• Activity
Beneath this line are the data; copy exactly the part of them that opens with the line containing "decreasing_by omega" and closes with the line containing "def pvLoopA (cs", and only that part.

Data excerpts:
-- pv_equiv track=rewrite | github.com/Symphoen1x/javaCollage | collage_sem_2/devcode/devsaitama3.py | hitungKorban
-- ===== SOURCE A (Python) =====
-- def hitungKorban(gambaran, kekuatan):
--     bangunan_hancur = kekuatan // 10  # Menghitung jumlah bangunan yang hancur
--     total_korban = 0
--     i = 0
--     buildings_destroyed = 0  # Menghitung jumlah bangunan yang telah dihancurkan
--
--     while i < len(gambaran) and buildings_destroyed < bangunan_hancur:
--         if gambaran[i] == 'b':
--             i += 1
--             jumlah_bangunan = 0
--             while i < len(gambaran) and gambaran[i].isdigit():
--                 jumlah_bangunan = jumlah_bangunan * 10 + int(gambaran[i])
--                 i += 1
--
--             if i < len(gambaran) and gambaran[i] == 'm':
--                 i += 1
--                 jumlah_manusia = 0
--                 while i < len(gambaran) and gambaran[i].isdigit():
--                     jumlah_manusia = jumlah_manusia * 10 + int(gambaran[i])
--                     i += 1
--
--                 total_korban += jumlah_bangunan * jumlah_manusia
--                 buildings_destroyed += 1
--             else:
--                 continue
--         else:
--             i += 1
--
--     return total_korban
-- ===== SOURCE B (Python) =====
-- import re
--
-- def hitungKorban(gambaran, kekuatan):
--     limit = kekuatan // 10
--     total = 0
--     n = 0
--     for m in re.finditer(r'b(\d*)m(\d*)', gambaran, re.ASCII):
--         if n >= limit:
--             break
--         total += int(m.group(1) or 0) * int(m.group(2) or 0)
--         n += 1
--     return total
-- ===== Notes on version B (the rewrite author's own statement) =====
-- stated objective: idiomatic
-- what changed: Replaced the hand-written index-scanning state machine (nested while loops with manual digit accumulation and a continue branch) by a single re.finditer(r'b(\d*)m(\d*)') loop that sums group products and stops after kekuatan//10 matches.
import Mathlib
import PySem

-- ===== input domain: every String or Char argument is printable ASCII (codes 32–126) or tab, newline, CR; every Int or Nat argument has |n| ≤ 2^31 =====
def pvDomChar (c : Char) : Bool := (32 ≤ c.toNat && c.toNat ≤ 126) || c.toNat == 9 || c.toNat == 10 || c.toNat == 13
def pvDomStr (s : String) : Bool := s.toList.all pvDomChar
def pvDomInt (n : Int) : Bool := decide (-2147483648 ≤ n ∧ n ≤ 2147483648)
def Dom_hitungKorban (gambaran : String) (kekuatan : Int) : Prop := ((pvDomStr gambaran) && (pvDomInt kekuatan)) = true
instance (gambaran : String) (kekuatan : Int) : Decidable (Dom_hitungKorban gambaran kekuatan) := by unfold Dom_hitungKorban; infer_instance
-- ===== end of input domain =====

-- B replaces A's hand-written index state machine by a regex-match loop (re.finditer);
-- objective: idiomatic. Same return value; no mutation in either version.

-- ===== PORT A =====
-- int(gambaran[i]) for a char the loop has checked isdigit; exact on the ASCII domain
def pvDigitVal (c : Char) : Int := (c.toNat : Int) - 48

-- the inner 'while i < len and gambaran[i].isdigit(): acc = acc*10 + int(...); i += 1' loops
-- (Python str.isdigit on a single char → PySem.Chars.isdigit, exact on the ASCII domain)
def pvDigitsA (cs : List Char) (i : Nat) (acc : Int) : Nat × Int :=
  if h : i < cs.length ∧ PySem.Chars.isdigit cs[i]! then
    pvDigitsA cs (i + 1) (acc * 10 + pvDigitVal cs[i]!)
  else
    (i, acc)
termination_by cs.length - i
decreasing_by omega

theorem pvDigitsA_ge (cs : List Char) (i : Nat) (acc : Int) : i ≤ (pvDigitsA cs i acc).1 := by
  fun_induction pvDigitsA with
  | case1 i acc h ih => omega
  | case2 => simp

-- the outer while loop of A, with its continue branch
def pvLoopA (cs : List Char) (limit : Int) (i : Nat) (total destroyed : Int) : Int :=
  if h : i < cs.length ∧ destroyed < limit then
    if cs[i]! = 'b' then
      let r1 := pvDigitsA cs (i + 1) 0          -- jumlah_bangunan
      if r1.1 < cs.length ∧ cs[r1.1]! = 'm' then
        let r2 := pvDigitsA cs (r1.1 + 1) 0     -- jumlah_manusia
        pvLoopA cs limit r2.1 (total + r1.2 * r2.2) (destroyed + 1)
      else
        pvLoopA cs limit r1.1 total destroyed   -- continue
    else
      pvLoopA cs limit (i + 1) total destroyed
  else
    total
termination_by cs.length - i
decreasing_by
  · have h1 := pvDigitsA_ge cs (i + 1) 0
    have h2 := pvDigitsA_ge cs ((pvDigitsA cs (i + 1) 0).1 + 1) 0
    omega
  · have h1 := pvDigitsA_ge cs (i + 1) 0
    omega
  · omega

def hitungKorban (gambaran : String) (kekuatan : Int) : Int :=
  pvLoopA gambaran.toList (PySem.Int.floordiv kekuatan 10) 0 0 0

-- ===== PORT B =====
-- int(m.group(k) or 0): the group is a run of ASCII digits, where int() is plain base-10
def pvIntOfDigits (ds : List Char) : Int :=
  ds.foldl (fun a c => a * 10 + ((c.toNat : Int) - 48)) 0

-- the next non-overlapping match of r'b(\d*)m(\d*)' (\d under re.ASCII → PySem.Chars.isdigit):
-- its value int(g1 or 0) * int(g2 or 0) and the rest of the string after the match
def pvNextMatch (s : List Char) : Option (Int × List Char) :=
  match s with
  | [] => none
  | c :: rest =>
    if c = 'b' then
      match _h : rest.dropWhile PySem.Chars.isdigit with
      | 'm' :: rest2 =>
        some (pvIntOfDigits (rest.takeWhile PySem.Chars.isdigit) *
                pvIntOfDigits (rest2.takeWhile PySem.Chars.isdigit),
              rest2.dropWhile PySem.Chars.isdigit)
      | _ => pvNextMatch rest    -- no match starting here; the engine retries at the next position
    else
      pvNextMatch rest

theorem pvNextMatch_rest_lt (s : List Char) (v : Int) (rest : List Char)
    (h : pvNextMatch s = some (v, rest)) : rest.length < s.length := by
  fun_induction pvNextMatch generalizing v rest with
  | case1 => simp at h
  | case2 tail rest2 hd =>
    obtain ⟨-, rfl⟩ := Prod.mk.injEq .. ▸ (Option.some.injEq .. ▸ h)
    have h1 : ('m' :: rest2).length ≤ tail.length := hd ▸ tail.length_dropWhile_le _
    have h2 : (rest2.dropWhile PySem.Chars.isdigit).length ≤ rest2.length :=
      rest2.length_dropWhile_le _
    simp at h1 ⊢
    omega
  | case3 tail hnm ih =>
    have := ih v rest h
    simp
    omega
  | case4 c tail hb ih =>
    have := ih v rest h
    simp
    omega

-- the 'for m in re.finditer(...)' loop with the budget break
def pvLoopB (limit n total : Int) (s : List Char) : Int :=
  match _h : pvNextMatch s with
  | none => total
  | some (v, rest) =>
    if n ≥ limit then total
    else pvLoopB limit (n + 1) (total + v) rest
termination_by s.length
decreasing_by exact pvNextMatch_rest_lt s v rest _h

def hitungKorban_alt (gambaran : String) (kekuatan : Int) : Int :=
  pvLoopB (PySem.Int.floordiv kekuatan 10) 0 0 gambaran.toList

-- ===== PRECONDITION & SPEC =====
def Spec_hitungKorban (gambaran : String) (kekuatan : Int) (out : Int) : Prop := out = hitungKorban_alt gambaran kekuatan
instance (gambaran : String) (kekuatan : Int) (out : Int) : Decidable (Spec_hitungKorban gambaran kekuatan out) := by unfold Spec_hitungKorban; infer_instance

-- ===== CLAIM (what is proved, stated in full; the proofs are below) =====
def Claim_equal_hitungKorban : Prop := ∀ (gambaran : String) (kekuatan : Int), Dom_hitungKorban gambaran kekuatan → Spec_hitungKorban gambaran kekuatan (hitungKorban gambaran kekuatan)

-- ===== LEMMAS AND PROOFS =====

theorem pvDropWhile_eq_drop (l : List Char) (p : Char → Bool) :
    l.dropWhile p = l.drop (l.takeWhile p).length :=
  calc l.dropWhile p
      = (l.takeWhile p ++ l.dropWhile p).drop (l.takeWhile p).length := List.drop_left.symm
    _ = l.drop (l.takeWhile p).length := by rw [List.takeWhile_append_dropWhile]

-- A's digit loop computes the fold over the maximal digit run and stops right after it
theorem pvDigitsA_eq (cs : List Char) (i : Nat) (acc : Int) :
    pvDigitsA cs i acc =
      (i + ((cs.drop i).takeWhile PySem.Chars.isdigit).length,
       ((cs.drop i).takeWhile PySem.Chars.isdigit).foldl (fun a c => a * 10 + pvDigitVal c) acc) := by
  fun_induction pvDigitsA with
  | case1 i acc h ih =>
    obtain ⟨hi, hdig⟩ := h
    have hdig' : PySem.Chars.isdigit cs[i] = true := by rwa [getElem!_pos cs i hi] at hdig
    rw [ih, List.drop_eq_getElem_cons hi, List.takeWhile_cons, if_pos hdig']
    simp [getElem!_pos, hi, Prod.ext_iff]
    omega
  | case2 i acc h =>
    by_cases hi : i < cs.length
    · have hdig : PySem.Chars.isdigit cs[i] = false := by
        have := fun hd => h ⟨hi, hd⟩
        rw [getElem!_pos cs i hi] at this
        exact Bool.not_eq_true _ ▸ this
      rw [List.drop_eq_getElem_cons hi, List.takeWhile_cons, if_neg (by simp [hdig])]
      simp
    · rw [List.drop_eq_nil_of_le (by omega)]
      simp

theorem pvLoopB_unfold (limit n total : Int) (s : List Char) :
    pvLoopB limit n total s =
      match pvNextMatch s with
      | none => total
      | some (v, rest) => if n ≥ limit then total else pvLoopB limit (n + 1) (total + v) rest := by
  rw [pvLoopB]
  cases hm : pvNextMatch s with
  | none => simp
  | some p => cases p with | mk v rest => simp

theorem pvLoopB_of_none (limit n total : Int) (s : List Char) (h : pvNextMatch s = none) :
    pvLoopB limit n total s = total := by
  rw [pvLoopB_unfold, h]

theorem pvLoopB_of_some (limit n total : Int) (s : List Char) (v : Int) (rest : List Char)
    (h : pvNextMatch s = some (v, rest)) :
    pvLoopB limit n total s
      = if n ≥ limit then total else pvLoopB limit (n + 1) (total + v) rest := by
  rw [pvLoopB_unfold, h]

-- pvLoopB looks only at pvNextMatch of its argument
theorem pvLoopB_congr (limit n total : Int) (s s' : List Char)
    (h : pvNextMatch s = pvNextMatch s') : pvLoopB limit n total s = pvLoopB limit n total s' := by
  rw [pvLoopB_unfold, pvLoopB_unfold, h]

theorem pvLoopB_stop (limit n total : Int) (s : List Char) (h : limit ≤ n) :
    pvLoopB limit n total s = total := by
  cases hm : pvNextMatch s with
  | none => exact pvLoopB_of_none _ _ _ _ hm
  | some p =>
    cases p with
    | mk v rest => rw [pvLoopB_of_some _ _ _ _ _ _ hm, if_pos (by omega)]

theorem pvNextMatch_cons_not_b (c : Char) (t : List Char) (hc : c ≠ 'b') :
    pvNextMatch (c :: t) = pvNextMatch t := by
  rw [pvNextMatch]
  simp [hc]

theorem pvNextMatch_cons_b_m (t rest2 : List Char)
    (hd : t.dropWhile PySem.Chars.isdigit = 'm' :: rest2) :
    pvNextMatch ('b' :: t) =
      some (pvIntOfDigits (t.takeWhile PySem.Chars.isdigit) *
              pvIntOfDigits (rest2.takeWhile PySem.Chars.isdigit),
            rest2.dropWhile PySem.Chars.isdigit) := by
  rw [pvNextMatch]
  rw [if_pos rfl]
  split
  · rename_i r2 heq
    rw [hd] at heq
    obtain ⟨rfl⟩ := (List.cons.injEq .. ▸ heq).2
    rfl
  · rename_i hne
    exact absurd hd (hne rest2)

theorem pvNextMatch_cons_b_not_m (t : List Char)
    (hd : ∀ r2, t.dropWhile PySem.Chars.isdigit ≠ 'm' :: r2) :
    pvNextMatch ('b' :: t) = pvNextMatch t := by
  rw [pvNextMatch]
  rw [if_pos rfl]
  split
  · rename_i r2 heq
    exact absurd heq (hd r2)
  · rfl

-- skipping characters that are not 'b' does not change the next match
theorem pvNextMatch_skip (ds s : List Char) (h : ∀ c ∈ ds, c ≠ 'b') :
    pvNextMatch (ds ++ s) = pvNextMatch s := by
  induction ds with
  | nil => rfl
  | cons c t ih =>
    rw [List.cons_append, pvNextMatch_cons_not_b c (t ++ s) (h c (List.mem_cons_self ..)),
      ih (fun c hc => h c (List.mem_cons_of_mem _ hc))]

theorem pvIsdigit_ne_b (c : Char) (h : PySem.Chars.isdigit c = true) : c ≠ 'b' := by
  rintro rfl
  exact absurd h (by decide)

theorem pvLoop_eq (cs : List Char) (limit : Int) (i : Nat) (total d : Int) :
    pvLoopA cs limit i total d = pvLoopB limit d total (cs.drop i) := by
  fun_induction pvLoopA with
  | case1 i total d h hb r1 hm r2 ih =>
    -- 'b' found, digits, 'm', digits: one regex match, budget consumed
    obtain ⟨hi, hd⟩ := h
    replace hm : (pvDigitsA cs (i + 1) 0).1 < cs.length
        ∧ cs[(pvDigitsA cs (i + 1) 0).1]! = 'm' := hm
    obtain ⟨hm1, hm2⟩ := hm
    rw [ih]
    have hb' : cs[i] = 'b' := by rwa [getElem!_pos cs i hi] at hb
    have e1 := pvDigitsA_eq cs (i + 1) 0
    have hdw : (cs.drop (i + 1)).dropWhile PySem.Chars.isdigit
        = cs.drop ((pvDigitsA cs (i + 1) 0).1) := by
      rw [pvDropWhile_eq_drop, List.drop_drop, e1]
    have hm' : cs[(pvDigitsA cs (i + 1) 0).1] = 'm' := by
      rwa [getElem!_pos cs _ hm1] at hm2
    have hdrop1 : cs.drop ((pvDigitsA cs (i + 1) 0).1)
        = 'm' :: cs.drop ((pvDigitsA cs (i + 1) 0).1 + 1) := by
      rw [List.drop_eq_getElem_cons hm1, hm']
    have e2 := pvDigitsA_eq cs ((pvDigitsA cs (i + 1) 0).1 + 1) 0
    have hdw2 : (cs.drop ((pvDigitsA cs (i + 1) 0).1 + 1)).dropWhile PySem.Chars.isdigit
        = cs.drop ((pvDigitsA cs ((pvDigitsA cs (i + 1) 0).1 + 1) 0).1) := by
      rw [pvDropWhile_eq_drop, List.drop_drop, e2]
    have hnm : pvNextMatch (cs.drop i)
        = some (pvIntOfDigits ((cs.drop (i + 1)).takeWhile PySem.Chars.isdigit) *
                  pvIntOfDigits
                    ((cs.drop ((pvDigitsA cs (i + 1) 0).1 + 1)).takeWhile PySem.Chars.isdigit),
                cs.drop ((pvDigitsA cs ((pvDigitsA cs (i + 1) 0).1 + 1) 0).1)) := by
      rw [List.drop_eq_getElem_cons hi, hb',
        pvNextMatch_cons_b_m _ _ (by rw [hdw, hdrop1]), hdw2]
    rw [pvLoopB_of_some _ _ _ _ _ _ hnm, if_neg (by omega)]
    show pvLoopB limit (d + 1)
        (total + (pvDigitsA cs (i + 1) 0).2 * (pvDigitsA cs ((pvDigitsA cs (i + 1) 0).1 + 1) 0).2)
        (cs.drop ((pvDigitsA cs ((pvDigitsA cs (i + 1) 0).1 + 1) 0).1)) = _
    rw [e2, e1]
    simp [pvIntOfDigits, pvDigitVal]
  | case2 i total d h hb r1 hm ih =>
    -- 'b' found but no 'm' after the digit run: A continues from the end of the run
    obtain ⟨hi, hd⟩ := h
    replace hm : ¬ ((pvDigitsA cs (i + 1) 0).1 < cs.length
        ∧ cs[(pvDigitsA cs (i + 1) 0).1]! = 'm') := hm
    rw [ih]
    apply pvLoopB_congr
    have hb' : cs[i] = 'b' := by rwa [getElem!_pos cs i hi] at hb
    have e1 := pvDigitsA_eq cs (i + 1) 0
    have hdw : (cs.drop (i + 1)).dropWhile PySem.Chars.isdigit
        = cs.drop ((pvDigitsA cs (i + 1) 0).1) := by
      rw [pvDropWhile_eq_drop, List.drop_drop, e1]
    have hnotm : ∀ r2, (cs.drop (i + 1)).dropWhile PySem.Chars.isdigit ≠ 'm' :: r2 := by
      intro r2 hcontra
      rw [hdw] at hcontra
      rcases Nat.lt_or_ge ((pvDigitsA cs (i + 1) 0).1) cs.length with hlt | hge
      · rw [List.drop_eq_getElem_cons hlt] at hcontra
        have hcm : cs[(pvDigitsA cs (i + 1) 0).1] = 'm' := (List.cons.injEq .. ▸ hcontra).1
        exact hm ⟨hlt, by rw [getElem!_pos cs _ hlt, hcm]⟩
      · rw [List.drop_eq_nil_of_le hge] at hcontra
        simp at hcontra
    have hsplit : cs.drop (i + 1)
        = ((cs.drop (i + 1)).takeWhile PySem.Chars.isdigit)
            ++ cs.drop ((pvDigitsA cs (i + 1) 0).1) := by
      rw [← hdw, List.takeWhile_append_dropWhile]
    show pvNextMatch (cs.drop ((pvDigitsA cs (i + 1) 0).1)) = pvNextMatch (cs.drop i)
    rw [List.drop_eq_getElem_cons hi, hb', pvNextMatch_cons_b_not_m _ hnotm, hsplit,
      pvNextMatch_skip _ _ (fun c hc => pvIsdigit_ne_b c (List.mem_takeWhile_imp hc))]
  | case3 i total d h hb ih =>
    -- current char is not 'b': both sides skip it
    obtain ⟨hi, hd⟩ := h
    rw [ih]
    apply pvLoopB_congr
    have hb' : cs[i] ≠ 'b' := by rwa [getElem!_pos cs i hi] at hb
    rw [List.drop_eq_getElem_cons hi, pvNextMatch_cons_not_b _ _ hb']
  | case4 i total d h =>
    -- loop exit: out of string or budget exhausted
    rcases Nat.lt_or_ge i cs.length with hi | hi
    · have hd : limit ≤ d := by by_contra hc; exact h ⟨hi, by omega⟩
      rw [pvLoopB_stop _ _ _ _ hd]
    · rw [List.drop_eq_nil_of_le hi]
      exact (pvLoopB_of_none _ _ _ _ rfl).symm

-- ===== VERDICT (by name: the statement is the Claim_ definition above) =====
theorem hitungKorban_spec : Claim_equal_hitungKorban := by
  intro g k _
  unfold Spec_hitungKorban hitungKorban hitungKorban_alt
  simpa using pvLoop_eq g.toList (PySem.Int.floordiv k 10) 0 0 0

• Solved exercise
decreasing_by omega

theorem pvDigitsA_ge (cs : List Char) (i : Nat) (acc : Int) : i ≤ (pvDigitsA cs i acc).1 := by
  fun_induction pvDigitsA with
  | case1 i acc h ih => omega
  | case2 => simp

-- the outer while loop of A, with its continue branch
def pvLoopA (cs : List Char) (limit : Int) (i : Nat) (total destroyed : Int) : Int :=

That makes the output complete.